広報の効果測定 負荷なく継続する方法

組織を取り巻く情報を正しく伝え、関係構築をしていく広報活動。その範囲は、SNSの浸透などを背景に拡大し続けています。何をどのように評価していけばいいのか。「広報の評価を進化させる効果測定研究会」第3回では、17団体22名の広報担当者と専門家が集まり意見交換を行いました。

第3回研究会には、アドビ、岩谷産業、GMOペパボ、J‐オイルミルズ、静岡県、スギホールディングス、スクウェア・エニックス・ホールディングス、セコム、デロイト トーマツ グループ、東急建設、ハピネット、ファクトリージャパングループ、ファミリーマート、ファンケル、プロントコーポレーション、堀場製作所、立正大学の広報関連部門の担当者が参加。ボードメンバーに広報の効果検証プラ ットフォームを開発・販売するプラップノードが加わり意見交換しました。

今後、取り組んでみたい効果測定について意見交換を行った。

効果測定は3つに整理

研究会の前半では、プラップノードCOOの雨宮寛二氏が「PR効果測定を負荷なく継続する方法」をテーマに講演しました。効果測定の悩みを分析すると大きく2つあると雨宮氏は言います。「単純に広報活動についてこれが成果だと言える説得的なデータが見つからない」「経営に対するインパクトや会社に対する価値貢献について、説得するのが難しい」というものです。 これに対し「測定内容を3つに分けて整理すると改善が見られる」と雨宮氏は指摘します。1行動、アクションしたこと 2その成果 3社会や経営へのインパクトの3つです(図1)。「これらをひとかたまりで考えてしまうと目線がずれ、頑張ったのに評価されない、といったことが起こりやすくなります。ある方が上手に野球に例えていて、行動量は打席数。成果はヒット数。インパクトは点がとれたかどうかと言 っていました。広報で言えば、行動はリリースやオウンドメディアをどれだけ書いたかなど。成果は掲載数やSNSの反響などで、行動と直接の因果関係が結べるもの。インパクトは、売上や認知への影響など、成果によってもたらされたと推測されるものです」。
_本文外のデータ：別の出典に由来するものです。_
-- pv_equiv track=rewrite | github.com/pypi-data/pypi-mirror-365 | packages/flexfloat/flexfloat-0.3.1.tar.gz/flexfloat-0.3.1/flexfloat/core.py | _grow_exponent
-- ===== SOURCE A (Python) =====
-- def _grow_exponent(exponent: int, exponent_length: int) -> int:
--     """Grows the exponent if it exceeds the maximum value for the current length.
--
--     Args:
--         exponent (int): The current exponent value.
--         exponent_length (int): The current length of the exponent in bits.
--
--     Returns:
--         int: The new exponent length if it needs to be grown, otherwise the same
--             length.
--     """
--     while True:
--         half = 1 << (exponent_length - 1)
--         min_exponent = -half
--         max_exponent = half - 1
--
--         if min_exponent <= exponent <= max_exponent:
--             break
--         exponent_length += 1
--
--     return exponent_length
-- ===== SOURCE B (Python) =====
-- def _grow_exponent(exponent: int, exponent_length: int) -> int:
--     """Closed-form: the minimal signed bit-length that fits `exponent`,
--     but never shrinking below the current length."""
--     if exponent >= 0:
--         required = exponent.bit_length() + 1
--     else:
--         required = (-exponent - 1).bit_length() + 1
--     return max(exponent_length, required)
-- ===== Notes on version B (the rewrite author's own statement) =====
-- stated objective: simpler
-- what changed: Replaces the grow-by-one loop with a closed-form minimal signed bit-length (bit_length-based) combined with max against the current length.
import Mathlib
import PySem

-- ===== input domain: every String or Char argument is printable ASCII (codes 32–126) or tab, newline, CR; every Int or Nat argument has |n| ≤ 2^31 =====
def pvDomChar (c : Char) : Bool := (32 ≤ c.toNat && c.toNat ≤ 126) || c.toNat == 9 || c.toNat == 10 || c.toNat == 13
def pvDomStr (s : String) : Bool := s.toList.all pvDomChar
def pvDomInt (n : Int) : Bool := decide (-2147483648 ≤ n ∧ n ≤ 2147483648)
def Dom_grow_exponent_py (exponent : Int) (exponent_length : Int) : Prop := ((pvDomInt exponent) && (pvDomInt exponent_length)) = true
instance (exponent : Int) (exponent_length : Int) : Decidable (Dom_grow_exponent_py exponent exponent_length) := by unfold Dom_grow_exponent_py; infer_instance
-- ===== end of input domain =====

-- B replaces A's grow-by-one loop with a closed-form minimal signed bit-length (simpler);
-- equivalence is proved for exponent_length ≥ 1 (A raises ValueError on exponent_length ≤ 0, where B returns a value).


-- ===== PORT A =====
-- A's `while True` loop; fuel only makes the recursion total (64 iterations suffice on Dom ∧ Pre_,
-- proved in the lemmas below; the fuel-0 branch is never reached there).
def growLoopA (fuel : Nat) (exponent : Int) (exponent_length : Int) : Int :=
  match fuel with
  | 0 => exponent_length
  | fuel + 1 =>
    let half : Int := 2 ^ (exponent_length - 1).toNat   -- 1 << (exponent_length - 1)
    let min_exponent := -half
    let max_exponent := half - 1
    if min_exponent ≤ exponent ∧ exponent ≤ max_exponent then exponent_length
    else growLoopA fuel exponent (exponent_length + 1)

def grow_exponent_py (exponent : Int) (exponent_length : Int) : Int :=
  if exponent_length ≤ 0 then 0   -- Python raises ValueError here (negative shift); excluded by Pre_
  else growLoopA 64 exponent exponent_length

-- ===== PORT B =====
def grow_exponent_py_alt (exponent : Int) (exponent_length : Int) : Int :=
  let required : Int :=
    if 0 ≤ exponent then (Nat.size exponent.toNat : Int) + 1   -- exponent.bit_length() + 1
    else (Nat.size (-exponent - 1).toNat : Int) + 1            -- (-exponent - 1).bit_length() + 1
  max exponent_length required

-- ===== PRECONDITION & SPEC =====
-- Pre_ excludes exactly exponent_length ≤ 0, where A raises ValueError (negative shift count).
def Pre_grow_exponent_py (exponent : Int) (exponent_length : Int) : Prop := 1 ≤ exponent_length
instance (exponent : Int) (exponent_length : Int) : Decidable (Pre_grow_exponent_py exponent exponent_length) := by unfold Pre_grow_exponent_py; infer_instance
def pvWitness_grow_exponent_py : Int × Int := (5, 2)

def Spec_grow_exponent_py (exponent : Int) (exponent_length : Int) (out : Int) : Prop := out = grow_exponent_py_alt exponent exponent_length
instance (exponent : Int) (exponent_length : Int) (out : Int) : Decidable (Spec_grow_exponent_py exponent exponent_length out) := by unfold Spec_grow_exponent_py; infer_instance

-- ===== CLAIM (what is proved, stated in full; the proofs are below) =====
def Claim_equal_grow_exponent_py : Prop := ∀ (exponent : Int) (exponent_length : Int), Dom_grow_exponent_py exponent exponent_length → Pre_grow_exponent_py exponent exponent_length → Spec_grow_exponent_py exponent exponent_length (grow_exponent_py exponent exponent_length)

-- ===== LEMMAS AND PROOFS =====

-- B's "required" value, as a proof-side abbreviation.
def pvReq (exponent : Int) : Int :=
  if 0 ≤ exponent then (Nat.size exponent.toNat : Int) + 1
  else (Nat.size (-exponent - 1).toNat : Int) + 1

theorem alt_eq_max (exponent exponent_length : Int) :
    grow_exponent_py_alt exponent exponent_length = max exponent_length (pvReq exponent) := rfl

-- "fits in a signed field of width L" ↔ "pvReq ≤ L", for L ≥ 1.
theorem fits_iff (exponent L : Int) (hL : 1 ≤ L) :
    (-(2 ^ (L - 1).toNat : Int) ≤ exponent ∧ exponent ≤ (2 ^ (L - 1).toNat : Int) - 1)
      ↔ pvReq exponent ≤ L := by
  have hk : ((L - 1).toNat : Int) = L - 1 := Int.toNat_of_nonneg (by omega)
  set k := (L - 1).toNat with hkdef
  unfold pvReq
  split_ifs with he
  · -- 0 ≤ exponent
    have h1 : exponent ≤ (2 ^ k : Int) - 1 ↔ exponent.toNat < 2 ^ k := by
      have := Int.toNat_of_nonneg he
      constructor
      · intro h
        have : (exponent.toNat : Int) < ((2 ^ k : Nat) : Int) := by push_cast; omega
        exact_mod_cast this
      · intro h
        have : (exponent.toNat : Int) < ((2 ^ k : Nat) : Int) := by exact_mod_cast h
        push_cast at this; omega
    have h2 : exponent.toNat < 2 ^ k ↔ Nat.size exponent.toNat ≤ k := Nat.size_le.symm
    constructor
    · rintro ⟨_, hu⟩
      have := h2.mp (h1.mp hu)
      omega
    · intro h
      refine ⟨by omega, h1.mpr (h2.mpr ?_)⟩
      omega
  · -- exponent < 0
    have hm : (0 : Int) ≤ -exponent - 1 := by omega
    have h1 : -(2 ^ k : Int) ≤ exponent ↔ (-exponent - 1).toNat < 2 ^ k := by
      have := Int.toNat_of_nonneg hm
      constructor
      · intro h
        have : ((-exponent - 1).toNat : Int) < ((2 ^ k : Nat) : Int) := by push_cast; omega
        exact_mod_cast this
      · intro h
        have : ((-exponent - 1).toNat : Int) < ((2 ^ k : Nat) : Int) := by exact_mod_cast h
        push_cast at this; omega
    have h2 : (-exponent - 1).toNat < 2 ^ k ↔ Nat.size (-exponent - 1).toNat ≤ k :=
      Nat.size_le.symm
    constructor
    · rintro ⟨hl, _⟩
      have := h2.mp (h1.mp hl)
      omega
    · intro h
      refine ⟨h1.mpr (h2.mpr (by omega)), by omega⟩

theorem loopA_eq (fuel : Nat) (exponent L : Int) (hL : 1 ≤ L)
    (hf : pvReq exponent ≤ L + fuel) :
    growLoopA fuel exponent L = max L (pvReq exponent) := by
  induction fuel generalizing L with
  | zero =>
    simp only [growLoopA]
    omega
  | succ n ih =>
    simp only [growLoopA]
    split_ifs with h
    · have := (fits_iff exponent L hL).mp h
      omega
    · have hnot := (fits_iff exponent L hL)
      have hlt : L < pvReq exponent := by
        by_contra hc
        exact h (hnot.mpr (by omega))
      have := ih (L + 1) (by omega) (by omega)
      omega

theorem req_bound (exponent : Int) (h : -2147483648 ≤ exponent ∧ exponent ≤ 2147483648) :
    pvReq exponent ≤ 33 := by
  unfold pvReq
  split_ifs with he
  · have h1 : exponent.toNat < 2 ^ 32 := by
      have := Int.toNat_of_nonneg he
      omega
    have := Nat.size_le.mpr h1
    omega
  · have h1 : (-exponent - 1).toNat < 2 ^ 32 := by
      have := Int.toNat_of_nonneg (show (0:Int) ≤ -exponent - 1 by omega)
      omega
    have := Nat.size_le.mpr h1
    omega

-- ===== VERDICT (by name: the statement is the Claim_ definition above) =====
theorem grow_exponent_py_spec : Claim_equal_grow_exponent_py := by
  intro exponent L hdom hpre
  unfold Spec_grow_exponent_py
  have hb : -2147483648 ≤ exponent ∧ exponent ≤ 2147483648 := by
    simp [Dom_grow_exponent_py, pvDomInt] at hdom
    exact hdom.1
  have hL : 1 ≤ L := hpre
  rw [grow_exponent_py, if_neg (by omega), alt_eq_max,
    loopA_eq 64 exponent L hL (by have := req_bound exponent hb; omega)]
経営陣が欲しい効果は、インパクトです。ゲームに勝つには点が必要だからです。となれば、ここを軸にした広報活動を考えなくてはなりません。一方で、単純に露出量が増えれば、インパクトとして経営陣が狙いたい項目、例えば第三者が行う企業ブランド力調査の順位が変わるかと言えばかなり疑わしく、他の要素も関係してくるはずです。「行動を改善して成果を最大限に上げつつも、インパクトについては、成果との紐づけを経営陣と共に設定をすることが大切です。その上で、データをさまざまな角度から見ることで、説得力のあるデータを探すこともできると考えています」と雨宮氏。具体的にはどのような分析なのでしょうか。

日別のデータを持っておく

「プラップノードの効果検証ツール(PRオートメーション)を使うと、日別にメディア露出数が上下している波形を簡単に見ることができます。重要なのは、日別のデータを取り出し可能な状態で持っておくことです。メディア露出が多い日と、リリースを発信した日を照らし合わせて、このテーマのリリースはパフォーマンスが高かった、ということも見えますし、例えばランディングページのアクセス数の推移とメディア露出に相関があるかを見比べてみるのもいいでしょう。そして広報のインパクトである、SNS広告のクリ ック率や売上データなど自社の持つデ ータと見比べてみると、影響があるのかないのかを確かめることができます。もちろんCMの出稿量など他の要素を指し引いた分析も要るかもしれませんが、日別のデータを集計し続け、比較できる状態にしておくだけで、驚くほど新たな発見ができるはずです」(図2)。

こうしたデータは競合分析にも活かしやすいと言います。「ツールを使えば、簡単に重要媒体の露出記事数やSNSでのいいねやシェア(バズ数)を出すことができるようになりました。例えば、競合と比較し、この月は露出件数が多かったけれど、バズ数は競合より少なく、一般の人への影響度は小さかった、などと分かってきます。インパクトを見据えた上で、いろいろな指標を組み合わせてみてほしいです」(図3)。

集計から自由になる

効果測定を進化させる方向性は、高度なデータ化であり「成果の数字を単独で眺めても重要な洞察は得られないことの方が多く、他のデータと比較してつなげるプロセスが要る」と雨宮氏は言います。しかし高度な分析をするためには、日々多様なデータを集計し続ける必要があり、その運用をどうするかというハードルもあります。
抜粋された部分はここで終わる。